【発売】バンダイ
【開発】ベック
【発売日】1991年4月6日
【定価】8,500円
【媒体】スーパーファミコン用カートリッジ
【容量】4M
【容量】4M
【ジャンル】アクション
開発陣の徹底したこだわりが見えるウルトラ作戦第1号
【ストーリー】
大宇宙。怪光を放って飛ぶ青い玉と、それを追う赤い玉。ビートルでパトロールしていた科特隊のハヤタ隊員は、地球に侵入したこの青い玉を追跡していた。だが、続いて現れた赤い玉にビートルは衝突。ハヤタを乗せたまま墜落し、そのまま爆発炎上してしまった。燃え盛る炎と、残骸の中で横たわるハヤタ。その身体がフワッと浮かび始めると、赤い玉に包まれ始めた。赤い玉の中、ハヤタは意識の底から問いかけた。
「おい、誰だ、そこにいるのは。
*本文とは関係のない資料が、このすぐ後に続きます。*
-- pv_equiv track=rewrite | github.com/siddharth1199/aoc_2017 | optum_aoc/2015/day03/g.py | robo_santa
-- ===== SOURCE A (Python) =====
-- def update_houses(houses, pos):
--     if pos in houses.keys():
--         houses[pos] += 1
--     else:
--         houses[pos] = 1
--     return pos, houses
--
-- def houses_with_prize(data, pos, houses):
--     for c in data[0]:
--         (x, y) = pos
--         if c == '^':
--             pos = (x, y + 1)
--         elif c == 'v':
--             pos = (x, y - 1)
--         elif c == '<':
--             pos = (x - 1, y)
--         elif c == '>':
--             pos = (x + 1, y)
--         pos, houses = update_houses(houses, pos)
--     return pos, houses
--
-- def robo_santa(data, houses):
--     pos_santa = (0, 0)
--     pos_robo = (0, 0)
--     santa = True
--     robo = False
--     for c in data[0]:
--         if santa:
--             pos_santa, houses  = houses_with_prize(c, pos_santa, houses)
--             santa = False
--             robo  = True
--         elif robo:
--             pos_robo, houses   = houses_with_prize(c, pos_robo, houses)
--             robo  = False
--             santa = True
--     return houses
-- ===== SOURCE B (Python) =====
-- # B: staged decomposition. Split the move string into santa's (even-index) and robo's
-- # (odd-index) subsequences, compute each mover's whole trajectory independently as a
-- # list of stops, interleave the two stop lists back into A's visiting order, then do
-- # one counting pass over that list. Mutates `houses` in place like A; start not counted.
-- DELTAS = {'^': (0, 1), 'v': (0, -1), '<': (-1, 0), '>': (1, 0)}
--
-- def trajectory(path):
--     x = y = 0
--     stops = []
--     for c in path:
--         dx, dy = DELTAS.get(c, (0, 0))
--         x += dx
--         y += dy
--         stops.append((x, y))
--     return stops
--
-- def robo_santa(data, houses):
--     moves = data[0]
--     santa_stops = trajectory(moves[0::2])
--     robo_stops = trajectory(moves[1::2])
--     order = []
--     for s, r in zip(santa_stops, robo_stops):
--         order.append(s)
--         order.append(r)
--     order.extend(santa_stops[len(robo_stops):])
--     for p in order:
--         houses[p] = houses.get(p, 0) + 1
--     return houses
-- ===== Notes on version B (the rewrite author's own statement) =====
-- stated objective: alternative
-- what changed: Replaces A's single alternating loop (boolean santa/robo flags, per-character helper dispatch, membership-test update) with staged passes: split the move string into even/odd-index subsequences, compute each mover's full trajectory independently, interleave the two stop lists back into visit order, then count all stops in one final pass.
-- outside the precondition, e.g. on robo_santa([], {}): A raises IndexError, B raises IndexError
import Mathlib
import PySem

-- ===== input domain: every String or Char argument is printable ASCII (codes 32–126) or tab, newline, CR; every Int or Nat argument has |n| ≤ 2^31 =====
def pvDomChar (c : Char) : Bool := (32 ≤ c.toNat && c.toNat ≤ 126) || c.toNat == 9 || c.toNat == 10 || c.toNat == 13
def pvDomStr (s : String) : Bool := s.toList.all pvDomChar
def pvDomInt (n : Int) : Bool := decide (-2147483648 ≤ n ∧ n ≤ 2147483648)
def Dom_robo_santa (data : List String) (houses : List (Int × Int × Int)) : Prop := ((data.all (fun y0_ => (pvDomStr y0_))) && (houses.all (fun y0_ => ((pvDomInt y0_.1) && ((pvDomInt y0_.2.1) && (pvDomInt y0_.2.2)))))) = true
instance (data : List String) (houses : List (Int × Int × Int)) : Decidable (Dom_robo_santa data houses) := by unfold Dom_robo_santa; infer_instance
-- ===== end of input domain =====

-- B replaces A's single alternating loop (flags + per-character helper dispatch +
-- membership-test update) by staged passes: split into even/odd-index subsequences,
-- compute each mover's trajectory, interleave the stops, then one counting pass;
-- equivalence is about the returned dict value (both Pythons mutate `houses` alike).

-- ===== PORT A =====
-- boundary converters: the `houses` dict travels as a (x, y, count) association list
def pvToDict (hs : List (Int × Int × Int)) : PySem.Dict (Int × Int) Int :=
  PySem.Dict.mk (hs.map (fun t => ((t.1, t.2.1), t.2.2)))

def pvOfDict (d : PySem.Dict (Int × Int) Int) : List (Int × Int × Int) :=
  d.items.map (fun p => (p.1.1, p.1.2, p.2))

def update_houses (houses : PySem.Dict (Int × Int) Int) (pos : Int × Int) :
    (Int × Int) × PySem.Dict (Int × Int) Int :=
  if houses.contains pos then (pos, houses.insert pos (houses.getD pos 0 + 1))
  else (pos, houses.insert pos 1)

-- Python's `for c in data[0]`: data[0] is the first character as a 1-char string, so the
-- loop visits exactly that character; on the empty string Python raises (never reached:
-- robo_santa always passes a 1-char string), modelled by the empty fold over Option.toList.
def houses_with_prize (data : List Char) (pos : Int × Int)
    (houses : PySem.Dict (Int × Int) Int) : (Int × Int) × PySem.Dict (Int × Int) Int :=
  ((PySem.List.pyGet? data 0).toList).foldl
    (fun st c =>
      let pos' :=
        if c = '^' then (st.1.1, st.1.2 + 1)
        else if c = 'v' then (st.1.1, st.1.2 - 1)
        else if c = '<' then (st.1.1 - 1, st.1.2)
        else if c = '>' then (st.1.1 + 1, st.1.2)
        else st.1
      update_houses st.2 pos')
    (pos, houses)

-- loop body of A's for-loop; state = (pos_santa, pos_robo, santa, robo, houses)
def robo_step (st : (Int × Int) × (Int × Int) × Bool × Bool × PySem.Dict (Int × Int) Int)
    (c : Char) : (Int × Int) × (Int × Int) × Bool × Bool × PySem.Dict (Int × Int) Int :=
  if st.2.2.1 then
    let r := houses_with_prize [c] st.1 st.2.2.2.2
    (r.1, st.2.1, false, true, r.2)
  else if st.2.2.2.1 then
    let r := houses_with_prize [c] st.2.1 st.2.2.2.2
    (st.1, r.1, true, false, r.2)
  else st

def robo_santa (data : List String) (houses : List (Int × Int × Int)) :
    List (Int × Int × Int) :=
  match PySem.List.pyGet? data 0 with
  | none => pvOfDict (pvToDict houses)   -- Python raises IndexError here; excluded by Pre_
  | some s =>
    (pvOfDict
      ((s.toList.foldl robo_step ((0, 0), (0, 0), true, false, pvToDict houses)).2.2.2.2))

-- ===== PORT B =====
def pvDeltas : PySem.Dict Char (Int × Int) :=
  PySem.Dict.ofList [('^', (0, 1)), ('v', (0, -1)), ('<', (-1, 0)), ('>', (1, 0))]

-- moves[0::2] / moves[1::2]: extended step-2 slices, ported by hand (exact: the
-- characters at even / odd indices, in order)
mutual
def pvEvens : List Char → List Char
  | [] => []
  | a :: l => a :: pvOdds l
def pvOdds : List Char → List Char
  | [] => []
  | _ :: l => pvEvens l
end

-- Source B's trajectory: cumulative positions from (0, 0), appended to a growing list
def pvTrajectory (path : List Char) : List (Int × Int) :=
  (path.foldl
    (fun (st : (Int × Int) × List (Int × Int)) c =>
      let d := pvDeltas.getD c (0, 0)
      let p := (st.1.1 + d.1, st.1.2 + d.2)
      (p, st.2 ++ [p]))
    ((0, 0), [])).2

def robo_santa_alt (data : List String) (houses : List (Int × Int × Int)) :
    List (Int × Int × Int) :=
  match PySem.List.pyGet? data 0 with
  | none => pvOfDict (pvToDict houses)   -- data[0] raises IndexError in B too; outside Pre_
  | some s =>
    let santaStops := pvTrajectory (pvEvens s.toList)
    let roboStops := pvTrajectory (pvOdds s.toList)
    let order :=
      ((santaStops.zip roboStops).foldl (fun out p => out ++ [p.1, p.2]) []) ++
        PySem.List.slice santaStops (some (roboStops.length : Int)) none
    pvOfDict (order.foldl (fun d p => d.insert p (d.getD p 0 + 1)) (pvToDict houses))

-- ===== PRECONDITION & SPEC =====
-- data = [] is excluded because Python A raises IndexError on data[0]; duplicate (x,y)
-- keys are excluded because the association list encodes a Python dict, whose keys are
-- distinct (such lists do not arise from any Python input).
def Pre_robo_santa (data : List String) (houses : List (Int × Int × Int)) : Prop :=
  data ≠ [] ∧ (houses.map (fun t => (t.1, t.2.1))).Nodup

instance (data : List String) (houses : List (Int × Int × Int)) :
    Decidable (Pre_robo_santa data houses) := by unfold Pre_robo_santa; infer_instance

def pvWitness_robo_santa : List String × (List (Int × Int × Int)) :=
  ([">>^v<x"], [(1, 0, 2), (0, 1, 1)])

def Spec_robo_santa (data : List String) (houses : List (Int × Int × Int))
    (out : List (Int × Int × Int)) : Prop := out = robo_santa_alt data houses

instance (data : List String) (houses : List (Int × Int × Int))
    (out : List (Int × Int × Int)) : Decidable (Spec_robo_santa data houses out) := by
  unfold Spec_robo_santa; infer_instance

-- ===== CLAIM (what is proved, stated in full; the proofs are below) =====
def Claim_equal_robo_santa : Prop := ∀ (data : List String) (houses : List (Int × Int × Int)), Dom_robo_santa data houses → Pre_robo_santa data houses → Spec_robo_santa data houses (robo_santa data houses)

-- ===== LEMMAS AND PROOFS =====

-- one move: position shifted by the delta-table entry (identity for other characters)
def pvMove (p : Int × Int) (c : Char) : Int × Int :=
  (p.1 + (pvDeltas.getD c (0, 0)).1, p.2 + (pvDeltas.getD c (0, 0)).2)

-- trajectory from an arbitrary start, recursively
def pvTrajAux (p : Int × Int) : List Char → List (Int × Int)
  | [] => []
  | c :: l => pvMove p c :: pvTrajAux (pvMove p c) l

-- interleaved visit order: alternate stops, then santa's leftover tail
def pvOrder : List (Int × Int) → List (Int × Int) → List (Int × Int)
  | s, [] => s
  | [], _ :: _ => []
  | a :: s, b :: r => a :: b :: pvOrder s r

-- the one counting pass
def pvCount (ps : List (Int × Int)) (d : PySem.Dict (Int × Int) Int) :
    PySem.Dict (Int × Int) Int :=
  ps.foldl (fun d p => d.insert p (d.getD p 0 + 1)) d

-- A's membership-test-then-update equals the unconditional get-default insert
theorem update_houses_eq (d : PySem.Dict (Int × Int) Int) (p : Int × Int) :
    update_houses d p = (p, d.insert p (d.getD p 0 + 1)) := by
  unfold update_houses
  rcases hc : d.contains p
  · simp [PySem.Dict.getD_of_not_contains d 0 hc]
  · simp

-- B's delta-table lookup, written out per character
theorem pvDeltas_getD (c : Char) : pvDeltas.getD c (0, 0) =
    (if c = '^' then ((0 : Int), (1 : Int)) else if c = 'v' then (0, -1)
     else if c = '<' then (-1, 0) else if c = '>' then (1, 0) else (0, 0)) := by
  have hD : pvDeltas = PySem.Dict.mk
      [('^', ((0 : Int), (1 : Int))), ('v', (0, -1)), ('<', (-1, 0)), ('>', (1, 0))] := by
    decide
  by_cases h1 : c = '^'
  · subst h1; decide
  by_cases h2 : c = 'v'
  · subst h2; decide
  by_cases h3 : c = '<'
  · subst h3; decide
  by_cases h4 : c = '>'
  · subst h4; decide
  have n1 : ('^' == c) = false := beq_eq_false_iff_ne.mpr (Ne.symm h1)
  have n2 : ('v' == c) = false := beq_eq_false_iff_ne.mpr (Ne.symm h2)
  have n3 : ('<' == c) = false := beq_eq_false_iff_ne.mpr (Ne.symm h3)
  have n4 : ('>' == c) = false := beq_eq_false_iff_ne.mpr (Ne.symm h4)
  simp [hD, h1, h2, h3, h4, PySem.Dict.getD_eq_get?_getD, n1, n2, n3, n4,
    PySem.Dict.get?]

-- A's per-character helper call = move by the table, then get-default insert
theorem houses_with_prize_eq (c : Char) (pos : Int × Int)
    (d : PySem.Dict (Int × Int) Int) : houses_with_prize [c] pos d =
      (pvMove pos c, d.insert (pvMove pos c) (d.getD (pvMove pos c) 0 + 1)) := by
  unfold houses_with_prize pvMove
  simp only [PySem.List.pyGet?_zero_cons, Option.toList_some, List.foldl_cons,
    List.foldl_nil, update_houses_eq, pvDeltas_getD]
  split_ifs with h1 h2 h3 h4 <;> simp [sub_eq_add_neg]

-- B's trajectory fold, with explicit start and accumulator
theorem pvTrajectory_foldl : ∀ (l : List Char) (p : Int × Int) (out : List (Int × Int)),
    (l.foldl
      (fun (st : (Int × Int) × List (Int × Int)) c =>
        let d := pvDeltas.getD c (0, 0)
        let p := (st.1.1 + d.1, st.1.2 + d.2)
        (p, st.2 ++ [p]))
      (p, out)).2 = out ++ pvTrajAux p l
  | [], p, out => by simp [pvTrajAux]
  | c :: l, p, out => by
    simp only [List.foldl_cons, pvTrajAux]
    rw [pvTrajectory_foldl l]
    simp [pvMove]

theorem pvTrajectory_eq (l : List Char) : pvTrajectory l = pvTrajAux (0, 0) l := by
  unfold pvTrajectory
  rw [pvTrajectory_foldl]
  simp

-- B's zip-interleave-plus-tail equals the recursive visit order
theorem pvOrder_eq : ∀ (s r : List (Int × Int)),
    ((s.zip r).foldl (fun out p => out ++ [p.1, p.2]) []) ++ s.drop r.length =
      pvOrder s r
  | s, [] => by simp [pvOrder]
  | [], _ :: _ => by simp [pvOrder]
  | a :: s, b :: r => by
    have acc : ∀ (z : List ((Int × Int) × (Int × Int))) (out : List (Int × Int)),
        z.foldl (fun out p => out ++ [p.1, p.2]) out =
          out ++ z.foldl (fun out p => out ++ [p.1, p.2]) [] := by
      intro z
      induction z with
      | nil => simp
      | cons hd tl ih => intro out; simp only [List.foldl_cons, List.nil_append]; rw [ih, ih [hd.1, hd.2]]; simp
    simp only [List.zip_cons_cons, List.foldl_cons, List.length_cons, List.drop_succ_cons,
      pvOrder, List.nil_append]
    rw [acc]
    simpa using pvOrder_eq s r

-- trajectories of the even/odd split: one cons of each per two characters
theorem pvEvens_cons₂ (a b : Char) (l : List Char) :
    pvEvens (a :: b :: l) = a :: pvEvens l := rfl
theorem pvOdds_cons₂ (a b : Char) (l : List Char) :
    pvOdds (a :: b :: l) = b :: pvOdds l := rfl

-- MAIN: A's alternating fold = counting pass over the interleaved trajectories
theorem main_eq : ∀ (l : List Char) (ps pr : Int × Int)
    (d : PySem.Dict (Int × Int) Int),
    (l.foldl robo_step (ps, pr, true, false, d)).2.2.2.2 =
      pvCount (pvOrder (pvTrajAux ps (pvEvens l)) (pvTrajAux pr (pvOdds l))) d
  | [], ps, pr, d => rfl
  | [a], ps, pr, d => by
    simp [List.foldl, robo_step, houses_with_prize_eq, pvEvens, pvOdds, pvTrajAux,
      pvOrder, pvCount]
  | a :: b :: l, ps, pr, d => by
    simp only [List.foldl_cons]
    have h1 : robo_step (ps, pr, true, false, d) a =
        (pvMove ps a, pr, false, true,
          d.insert (pvMove ps a) (d.getD (pvMove ps a) 0 + 1)) := by
      simp [robo_step, houses_with_prize_eq]
    set d1 := d.insert (pvMove ps a) (d.getD (pvMove ps a) 0 + 1) with hd1
    have h2 : robo_step (pvMove ps a, pr, false, true, d1) b =
        (pvMove ps a, pvMove pr b, true, false,
          d1.insert (pvMove pr b) (d1.getD (pvMove pr b) 0 + 1)) := by
      simp [robo_step, houses_with_prize_eq]
    rw [h1, h2, main_eq l]
    simp [pvEvens_cons₂, pvOdds_cons₂, pvTrajAux, pvOrder, pvCount, hd1]
termination_by l => l.length

-- ===== VERDICT (by name: the statement is the Claim_ definition above) =====
theorem robo_santa_spec : Claim_equal_robo_santa := by
  intro data houses _ _
  unfold Spec_robo_santa robo_santa robo_santa_alt
  cases h : PySem.List.pyGet? data 0 with
  | none => rfl
  | some s =>
    simp only [PySem.List.slice_from_natCast, pvTrajectory_eq, pvOrder_eq, main_eq]
    rfl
キミは一体何者だ」
「M78星雲の宇宙人だ」
宇宙人はハヤタと一心同体となり、地球の平和のために働きたいと、ベータ―・カプセルをハヤタに渡した。青い玉となって地球に侵入したベムラーがその姿を現した時、M78星雲の宇宙人からその命を託されたハヤタ隊員は、ベータ―・カプセルで宇宙人に変身した。マッハ5のスピードで空を飛び、強力なエネルギーであらゆる敵を粉砕する、不死身の男となったのだ。ベムラーを倒した宇宙人をハヤタは「ウルトラマン」と名付け、平和を乱す怪獣や宇宙人との戦いが始まった。それ行け!我らのヒーロー!!
【総評】
格闘アクションゲームとしてはやや粗削りで単調な部分もあるにはあるが、タイトル画面から全編に渡って開発陣の『ウルトラマン』に対するこだわりが随所に見られ、横で見ているだけでも楽しい。登場する怪獣や宇宙人の選択も「10体選ぶならこれ以外にない」という連中ばかりだ。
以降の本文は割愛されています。